At a speed of \(6 \mathrm{~m} \cdot \mathrm{s}^{-1}\) the resistance to motion of a rotor-ship is \(80 \mathrm{kN}\). It is propelled by two vertical cylindrical rotors, each \(3 \mathrm{~m}\) diameter and \(9 \mathrm{~m}\) high. If the actual circulation generated by the rotors is \(50 \%\) of that calculated when viscosity and end effects are ignored, determine the magnitude and direction of the rotational speed of the rotor necessary when the ship travels steadily south-east at \(6 \mathrm{~m} \cdot \mathrm{s}^{-1}\) in a \(14 \mathrm{~m} \cdot \mathrm{s}^{-1}\) north-east wind. For these conditions use inviscid flow theory to determine the positions of the stagnation points and the difference between the maximum and minimum pressures. (Assume an air density of \(1.225 \mathrm{~kg} \cdot \mathrm{m}^{-3}\).)

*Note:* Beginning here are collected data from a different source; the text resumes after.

-- pv_equiv track=rewrite | github.com/king-phyte/aoc2020 | Day 24/part_1.py | tiles_with_black_side_up
-- ===== SOURCE A (Python) =====
-- from typing import Sequence, Tuple, Set
--
-- def move(direction: str, magnitude: int) -> Tuple[int, int]:
--     if direction == 'e':
--         return 1, 0
--
--     if direction == 'se':
--         if magnitude % 2:
--             return 0, -1
--         return 1, -1
--
--     if direction == 'sw':
--         if magnitude % 2:
--             return -1, -1
--         return 0, -1
--
--     if direction == 'w':
--         return -1, 0
--
--     if direction == 'nw':
--         if magnitude % 2:
--             return -1, 1
--         return 0, 1
--     elif magnitude % 2:
--         return 0, 1
--
--     return 1, 1
--
-- def tiles_with_black_side_up(instructions: Sequence[str]) -> Set[Tuple[int, int]]:
--     flipped = set()
--     moves = ('e', 'se', 'sw', 'w', 'nw', 'ne')
--
--     for instruction in instructions:
--         direction = ''
--         x, y = (0, 0)
--
--         for char in instruction:
--             direction += char
--
--             if direction in moves:
--                 change_in_x, change_in_y = move(direction, y)
--                 x += change_in_x
--                 y += change_in_y
--                 direction = ''
--
--         if (x, y) in flipped:
--             flipped.remove((x, y))
--         else:
--             flipped.add((x, y))
--
--     return flipped
-- ===== SOURCE B (Python) =====
-- def tiles_with_black_side_up(instructions):
--     # Walk each instruction in parity-free axial hex coordinates (constant step
--     # vectors, greedy 1/2-char tokenizer), convert to offset coords at the end.
--     AX = {'e': (1, 0), 'w': (-1, 0), 'se': (0, -1),
--           'sw': (-1, -1), 'nw': (0, 1), 'ne': (1, 1)}
--     flipped = set()
--     for instruction in instructions:
--         q = r = 0
--         i, n = 0, len(instruction)
--         while i < n:
--             c = instruction[i]
--             if c in ('e', 'w'):
--                 token, i = c, i + 1
--             elif c in ('n', 's') and i + 1 < n and instruction[i + 1] in ('e', 'w'):
--                 token, i = c + instruction[i + 1], i + 2
--             else:
--                 break
--             dq, dr = AX[token]
--             q += dq
--             r += dr
--         tile = (q - r // 2, r)
--         if tile in flipped:
--             flipped.remove(tile)
--         else:
--             flipped.add(tile)
--     return flipped
-- ===== Notes on version B (the rewrite author's own statement) =====
-- stated objective: alternative
-- what changed: B walks each instruction in parity-independent axial hex coordinates where every direction is a constant step vector (greedy one/two-char tokenizer with lookahead, no per-step row-parity branching) and converts the final axial coordinate back to A's odd-row offset tuple (q - r//2, r) once before toggling it in the set.
import Mathlib
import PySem
-- pv_equiv track=rewrite | github.com/jesusllg/BASS-Branching-Architecture-Search-Space-for-Deep-Super-Resolution | Implementation/encoding.py | bstr_to_rstr
-- ===== SOURCE A (Python) =====
-- def gray_to_int(gray_code):
--     """
--     Convert a Gray code string to an integer.
--
--     Args:
--         gray_code (str): Gray code string.
--
--     Returns:
--         int: Corresponding integer value.
--     """
--     binary_bits = [int(gray_code[0])]
--     for i in range(1, len(gray_code)):
--         next_bit = int(gray_code[i]) ^ binary_bits[i - 1]
--         binary_bits.append(next_bit)
--     binary_str = ''.join(str(bit) for bit in binary_bits)
--     return int(binary_str, 2)
--
-- def bstr_to_rstr(bstring):
--     """
--     Convert a binary string to a list of integers by interpreting every 3 bits.
--
--     Args:
--         bstring (str): Binary string.
--
--     Returns:
--         list: List of integers representing operation indices.
--     """
--     rstr = []
--     for i in range(0, len(bstring), 3):
--         segment = bstring[i:i+3]
--         if len(segment) < 3:
--             segment = segment.ljust(3, '0')  # Pad with zeros if needed
--         r = gray_to_int(segment)
--         rstr.append(r)
--     return rstr
-- ===== SOURCE B (Python) =====
-- _TABLE = {'000': 0, '001': 1, '010': 3, '011': 2,
--           '100': 7, '101': 6, '110': 4, '111': 5}
--
-- def bstr_to_rstr(bstring):
--     return [_TABLE[(bstring[i:i+3] + '00')[:3]] for i in range(0, len(bstring), 3)]
-- ===== Notes on version B (the rewrite author's own statement) =====
-- stated objective: simpler
-- what changed: Replaces the per-bit XOR-accumulation loop (bit list, string join, int(s,2)) with a precomputed 8-entry table mapping each 3-bit Gray chunk to its integer, looked up once per chunk of a single comprehension.
import Mathlib
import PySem

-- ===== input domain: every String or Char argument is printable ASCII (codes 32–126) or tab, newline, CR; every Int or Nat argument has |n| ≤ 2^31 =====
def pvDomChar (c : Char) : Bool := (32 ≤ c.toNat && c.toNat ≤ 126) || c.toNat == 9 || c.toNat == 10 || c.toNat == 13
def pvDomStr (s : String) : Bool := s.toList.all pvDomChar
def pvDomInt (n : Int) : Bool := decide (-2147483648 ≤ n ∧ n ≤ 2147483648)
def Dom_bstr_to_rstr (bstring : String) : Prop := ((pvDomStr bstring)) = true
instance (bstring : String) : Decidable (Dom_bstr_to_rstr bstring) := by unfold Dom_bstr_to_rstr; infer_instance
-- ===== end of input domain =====

-- B replaces A's per-bit XOR loop + string join + int(_,2) with a precomputed 8-entry
-- gray-decode table looked up once per 3-bit chunk (objective: simpler).

-- ===== PORT A =====
-- int(c) for a digit character (A only reaches this on '0'/'1' under Pre_)
def pyDigitInt (c : Char) : Int := (c.toNat : Int) - 48

-- gray_to_int, over the chunk as a list of characters
def gray_to_int (gray_code : List Char) : Int :=
  let binary_bits : List Int := [pyDigitInt (PySem.List.pyGetD gray_code 0 ' ')]
  let binary_bits :=
    (PySem.List.pyRange 1 (gray_code.length : Int) 1).foldl
      (fun bs i =>
        bs ++ [Int.xor (pyDigitInt (PySem.List.pyGetD gray_code i ' '))
                       (PySem.List.pyGetD bs (i - 1) 0)])
      binary_bits
  -- ''.join(str(bit) for bit in binary_bits), then int(binary_str, 2)
  let binary_chars : List Char := binary_bits.flatMap (fun b => (PySem.Int.toStr b).toList)
  binary_chars.foldl (fun acc c => 2 * acc + pyDigitInt c) 0

def bstr_to_rstr (bstring : String) : List Int :=
  let l := bstring.toList
  (PySem.List.pyRange 0 (l.length : Int) 3).foldl
    (fun rstr i =>
      let segment := PySem.List.slice l (some i) (some (i + 3))
      let segment :=
        if segment.length < 3 then segment ++ List.replicate (3 - segment.length) '0'
        else segment  -- segment.ljust(3, '0')
      rstr ++ [gray_to_int segment])
    []

-- ===== PORT B =====
def grayTable : PySem.Dict (List Char) Int :=
  PySem.Dict.ofList
    [(['0','0','0'], 0), (['0','0','1'], 1), (['0','1','0'], 3), (['0','1','1'], 2),
     (['1','0','0'], 7), (['1','0','1'], 6), (['1','1','0'], 4), (['1','1','1'], 5)]

def bstr_to_rstr_alt (bstring : String) : List Int :=
  let l := bstring.toList
  (PySem.List.pyRange 0 (l.length : Int) 3).map
    (fun i =>
      -- _TABLE[(bstring[i:i+3] + '00')[:3]]  (KeyError = none is outside Pre_)
      (PySem.Dict.get? grayTable
        (PySem.List.slice (PySem.List.slice l (some i) (some (i + 3)) ++ ['0','0'])
          none (some 3))).getD 0)

-- ===== PRECONDITION & SPEC =====
-- Pre_: every character is '0' or '1' — on any other character A raises
-- (ValueError from int(c) or int(binary_str, 2)).
def Pre_bstr_to_rstr (bstring : String) : Prop :=
  (bstring.toList.all (fun c => c == '0' || c == '1')) = true
instance (bstring : String) : Decidable (Pre_bstr_to_rstr bstring) := by
  unfold Pre_bstr_to_rstr; infer_instance

def pvWitness_bstr_to_rstr : String := "1011"

def Spec_bstr_to_rstr (bstring : String) (out : List Int) : Prop := out = bstr_to_rstr_alt bstring
instance (bstring : String) (out : List Int) : Decidable (Spec_bstr_to_rstr bstring out) := by unfold Spec_bstr_to_rstr; infer_instance

-- ===== CLAIM (what is proved, stated in full; the proofs are below) =====
def Claim_equal_bstr_to_rstr : Prop := ∀ (bstring : String), Dom_bstr_to_rstr bstring → Pre_bstr_to_rstr bstring → Spec_bstr_to_rstr bstring (bstr_to_rstr bstring)

-- ===== LEMMAS AND PROOFS =====

lemma foldl_append_singleton_eq_map (g : Int → Int) (l : List Int) :
    ∀ acc : List Int, l.foldl (fun acc i => acc ++ [g i]) acc = acc ++ l.map g := by
  induction l with
  | nil => intro acc; simp
  | cons x xs ih => intro acc; simp [List.foldl_cons, ih]

-- the per-chunk agreement: on a nonempty binary chunk of length ≤ 3, A's
-- gray_to_int of the padded chunk equals B's table lookup
lemma chunk_agree (s : List Char) (hne : s ≠ []) (hlen : s.length ≤ 3)
    (hbin : ∀ c ∈ s, c = '0' ∨ c = '1') :
    gray_to_int (if s.length < 3 then s ++ List.replicate (3 - s.length) '0' else s)
      = (PySem.Dict.get? grayTable (PySem.List.slice (s ++ ['0','0']) none (some 3))).getD 0 := by
  match s, hne with
  | [a], _ =>
    rcases hbin a (by simp) with rfl | rfl <;> decide
  | [a, b], _ =>
    rcases hbin a (by simp) with rfl | rfl <;>
      rcases hbin b (by simp) with rfl | rfl <;> decide
  | [a, b, c], _ =>
    rcases hbin a (by simp) with rfl | rfl <;>
      rcases hbin b (by simp) with rfl | rfl <;>
        rcases hbin c (by simp) with rfl | rfl <;> decide
  | _ :: _ :: _ :: _ :: _, _ => simp at hlen; omega

-- ===== VERDICT (by name: the statement is the Claim_ definition above) =====
theorem bstr_to_rstr_spec : Claim_equal_bstr_to_rstr := by
  intro bstring _ hpre
  unfold Spec_bstr_to_rstr bstr_to_rstr bstr_to_rstr_alt
  set l := bstring.toList with hl
  simp only
  rw [foldl_append_singleton_eq_map, List.nil_append]
  apply List.map_congr_left
  intro i hi
  rw [PySem.List.mem_pyRange_iff_of_pos (by norm_num)] at hi
  obtain ⟨h0, hn, -⟩ := hi
  have hseg : PySem.List.slice l (some i) (some (i + 3))
      = (l.drop i.toNat).take 3 := by
    rw [PySem.List.slice_toNat l h0 (by omega)]
    congr 1
    omega
  set s := PySem.List.slice l (some i) (some (i + 3)) with hs
  have hne : s ≠ [] := by
    rw [hseg]
    have : i.toNat < l.length := by omega
    simp [List.drop_eq_nil_iff]
    omega
  have hlen : s.length ≤ 3 := by
    rw [hseg]; simp
  have hbin : ∀ c ∈ s, c = '0' ∨ c = '1' := by
    intro c hc
    have := List.all_eq_true.mp hpre c (PySem.List.mem_of_mem_slice l _ _ hc)
    simpa using this
  exact chunk_agree s hne hlen hbin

Rotor-ship resistance refers to the forces that oppose the motion of the ship. This resistance comes due to water friction against the hull and aerodynamic factors such as drag. In this exercise, the resistance is given as 80 kN when the ship is traveling at a speed of 6 m/s. To overcome this resistance, the rotors need to generate enough lift and propulsion.
When considering resistance, it is essential to understand how much force is needed to move the ship through the water and air. In practical scenarios, engineers account for various factors such as water friction, hull shape, and even weather conditions.
Lower resistance means that the ship requires less force to move, making it more fuel-efficient. Therefore, reducing resistance is a key goal in ship design. Bulbous bows, streamlined hulls, and advanced materials are commonly used to achieve this.

Effective wind velocity is the combined effect of the wind's velocity and the ship's velocity. It determines the relative wind the rotors experience and affects their performance.
In this exercise, the ship is traveling southeast at 6 m/s, and the wind is blowing northeast at 14 m/s. To find the effective wind velocity, you subtract the ship's velocity vector from the wind's velocity vector. By representing the southeast and northeast directions as vectors, you get a more accurate understanding.
The effective wind velocity concept is crucial because it impacts the force that the rotor needs to generate. Accurate calculation helps to optimize rotor speed and direction, ensuring efficient propulsion.

The lift coefficient, denoted as \(C_L\), is a dimensionless number that describes a rotor's ability to generate lift. It essentially tells you how effectively the rotor converts wind into lift force.
Lift is generated when air flows over the rotor, creating a lower pressure on one side and a higher pressure on the other. The higher the lift coefficient, the more lift the rotor can produce for a given wind speed.
In this exercise, you use formulas that ignore viscosity and end effects to calculate \(C_L\). These simplifications make the calculations easier but less accurate. Understanding \(C_L\) is vital for designing efficient rotors and achieving the desired propulsion.

Rotor circulation efficiency refers to how effectively the rotor converts rotational speed into useful lift force. In real-world scenarios, various factors like drag, viscosity, and end effects reduce efficiency.
In the exercise, the actual circulation generated by the rotors is only 50% of the theoretical value when ignoring viscosity and end effects. This reduction means the theoretical calculations need to be adjusted.
Understanding circulation efficiency is crucial for optimizing rotor design and speed. Efficient rotors require less energy to produce the same amount of lift, making the ship more fuel-efficient and reducing operating costs.

Inviscid flow theory assumes that the fluid (in this case, air) has no viscosity. It simplifies calculations by ignoring factors like friction and turbulence.
This theory is often used in initial design stages to get a rough estimate of performance. However, it lacks the precision needed for real-world applications. Using inviscid flow theory makes it easier to calculate the positions of stagnation points and pressure differences.
Inviscid flow theory is simpler but less accurate than viscous flow models. Engineers often start with inviscid calculations and later refine them with more complex models. This approach allows them to balance simplicity and accuracy in their designs.